▸ Exercise instructions: Of the entries below, return only those lines from the line with "key = (row[0], row[1])" to the line with "-- ===== Notes", exactly, both included.

(Collected data entries)
[Start of Attachment]
-- pv_equiv track=rewrite | github.com/haoyucn/PersonalProjects | pattern.py | find_occurance
-- ===== SOURCE A (Python) =====
-- def find_occurance(input):
--     occ = {}
--     duplist = []
--     for i in range(len(input)):
--         f = input[i][0]
--         l = input[i][1]
--         # if it is already in the occerance list
--         if f in occ.keys():
--             if l in occ[f].keys():
--                 # put the pair in duplist and record position
--                 occ[f][l].append(i)
--                 duplist.append([f, l])
--             else:
--                 occ[f][l] = [i]
--         else:
--             # put create the pair position
--             occ[f] = {}
--             occ[f][l] = [i]
--     return occ, duplist
-- ===== SOURCE B (Python) =====
-- def find_occurance(input):
--     # pass 1: flat table keyed by the (first, second) pair -> list of positions
--     flat = {}
--     duplist = []
--     for i, row in enumerate(input):
--         key = (row[0], row[1])
--         if key in flat:
--             flat[key].append(i)
--             duplist.append([row[0], row[1]])
--         else:
--             flat[key] = [i]
--     # pass 2: reshape the flat table into the nested occurrence dict
--     occ = {}
--     for (f, l), positions in flat.items():
--         occ.setdefault(f, {})[l] = positions
--     return occ, duplist
-- ===== Notes on version B (the rewrite author's own statement) =====
-- stated objective: alternative
-- what changed: A builds the nested occ dict directly with membership tests on two dict levels per element; B builds a flat dict keyed by the (first, second) tuple in one pass (which also yields duplist) and then reshapes that table into the nested dict in a second pass over its items.
import Mathlib
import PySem

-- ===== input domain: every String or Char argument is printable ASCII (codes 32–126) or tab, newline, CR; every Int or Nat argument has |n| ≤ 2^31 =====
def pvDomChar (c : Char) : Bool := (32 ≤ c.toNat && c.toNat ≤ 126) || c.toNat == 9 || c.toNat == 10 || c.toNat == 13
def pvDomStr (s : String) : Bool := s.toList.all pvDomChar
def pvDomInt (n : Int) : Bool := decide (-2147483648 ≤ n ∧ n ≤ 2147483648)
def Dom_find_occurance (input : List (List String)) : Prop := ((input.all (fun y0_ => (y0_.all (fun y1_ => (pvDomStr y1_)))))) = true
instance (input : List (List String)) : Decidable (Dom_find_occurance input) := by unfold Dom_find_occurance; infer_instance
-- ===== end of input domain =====

-- B replaces A's direct nested-dict construction by a flat (first, second)-keyed table built in
-- one pass and a second reshaping pass into the nested dict (objective: alternative decomposition).

-- ===== PORT A =====
-- Loop body of A; row indexing input[i], row[0], row[1] is ported with pyGetD, exact under
-- Pre_find_occurance (every row has ≥ 2 entries; Python raises IndexError otherwise).
def pvStepA
    (st : PySem.Dict String (PySem.Dict String (List Int)) × List (List String))
    (p : Int × List String) :
    PySem.Dict String (PySem.Dict String (List Int)) × List (List String) :=
  let f := PySem.List.pyGetD p.2 0 ""
  let l := PySem.List.pyGetD p.2 1 ""
  if st.1.contains f then
    if (st.1.getD f PySem.Dict.empty).contains l then
      (st.1.insert f ((st.1.getD f PySem.Dict.empty).insert l
          ((st.1.getD f PySem.Dict.empty).getD l [] ++ [p.1])), st.2 ++ [[f, l]])
    else
      (st.1.insert f ((st.1.getD f PySem.Dict.empty).insert l [p.1]), st.2)
  else
    (st.1.insert f (PySem.Dict.empty.insert l [p.1]), st.2)

def find_occurance (input : List (List String)) :
    (List (String × List (String × List Int))) × List (List String) :=
  let res := (PySem.List.pyRange 0 (PySem.List.len input)).foldl
      (fun st i => pvStepA st (i, PySem.List.pyGetD input i []))
      (PySem.Dict.empty, [])
  (res.1.items.map (fun q => (q.1, q.2.items)), res.2)

-- ===== PORT B =====
-- First pass of Source B: flat table keyed by (row[0], row[1]) plus duplist.
def pvStepB
    (st : PySem.Dict (String × String) (List Int) × List (List String))
    (p : Int × List String) :
    PySem.Dict (String × String) (List Int) × List (List String) :=
  let f := PySem.List.pyGetD p.2 0 ""
  let l := PySem.List.pyGetD p.2 1 ""
  if st.1.contains (f, l) then
    (st.1.modify (f, l) [] (fun ps => ps ++ [p.1]), st.2 ++ [[f, l]])
  else
    (st.1.insert (f, l) [p.1], st.2)

-- Second pass of Source B: occ.setdefault(f, {})[l] = positions
def pvStepR (occ : PySem.Dict String (PySem.Dict String (List Int)))
    (q : (String × String) × List Int) : PySem.Dict String (PySem.Dict String (List Int)) :=
  (occ.setdefault q.1.1 PySem.Dict.empty).insert q.1.1
    (((occ.setdefault q.1.1 PySem.Dict.empty).getD q.1.1 PySem.Dict.empty).insert q.1.2 q.2)

def pvReshape (fl : PySem.Dict (String × String) (List Int)) :
    PySem.Dict String (PySem.Dict String (List Int)) :=
  fl.items.foldl pvStepR PySem.Dict.empty

def find_occurance_alt (input : List (List String)) :
    (List (String × List (String × List Int))) × List (List String) :=
  let fl := (PySem.List.enumerate input).foldl pvStepB (PySem.Dict.empty, [])
  let occ := pvReshape fl.1
  (occ.items.map (fun q => (q.1, q.2.items)), fl.2)

-- ===== PRECONDITION & SPEC =====
-- Pre_ excludes exactly the rows on which Python A raises IndexError (a row with < 2 entries).
def Pre_find_occurance (input : List (List String)) : Prop :=
  ∀ row ∈ input, 2 ≤ row.length
instance (input : List (List String)) : Decidable (Pre_find_occurance input) := by
  unfold Pre_find_occurance; infer_instance

def pvWitness_find_occurance : List (List String) := [["a", "b"], ["a", "b"], ["a", "c"]]

def Spec_find_occurance (input : List (List String)) (out : (List (String × List (String × List Int))) × List (List String)) : Prop := out = find_occurance_alt input
instance (input : List (List String)) (out : (List (String × List (String × List Int))) × List (List String)) : Decidable (Spec_find_occurance input out) := by unfold Spec_find_occurance; infer_instance

-- ===== CLAIM (what is proved, stated in full; the proofs are below) =====
def Claim_equal_find_occurance : Prop := ∀ (input : List (List String)), Dom_find_occurance input → Pre_find_occurance input → Spec_find_occurance input (find_occurance input)

-- ===== LEMMAS AND PROOFS =====

-- setdefault-then-assign collapses to a single nested insert
lemma pvStepR_eq (occ : PySem.Dict String (PySem.Dict String (List Int)))
    (q : (String × String) × List Int) :
    pvStepR occ q
      = occ.insert q.1.1 ((occ.getD q.1.1 PySem.Dict.empty).insert q.1.2 q.2) := by
  unfold pvStepR
  by_cases h : occ.contains q.1.1 = true
  · rw [PySem.Dict.setdefault_of_contains _ _ h]
  · rw [PySem.Dict.setdefault_of_not_contains _ _ (by simpa using h)]
    rw [PySem.Dict.getD_insert_self, PySem.Dict.insert_insert_self,
        PySem.Dict.getD_of_not_contains _ _ (by simpa using h)]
[End of Attachment]
▸ Answer to this exercise:
--         key = (row[0], row[1])
--         if key in flat:
--             flat[key].append(i)
--             duplist.append([row[0], row[1]])
--         else:
--             flat[key] = [i]
--     # pass 2: reshape the flat table into the nested occurrence dict
--     occ = {}
--     for (f, l), positions in flat.items():
--         occ.setdefault(f, {})[l] = positions
--     return occ, duplist
-- ===== Notes on version B (the rewrite author's own statement) =====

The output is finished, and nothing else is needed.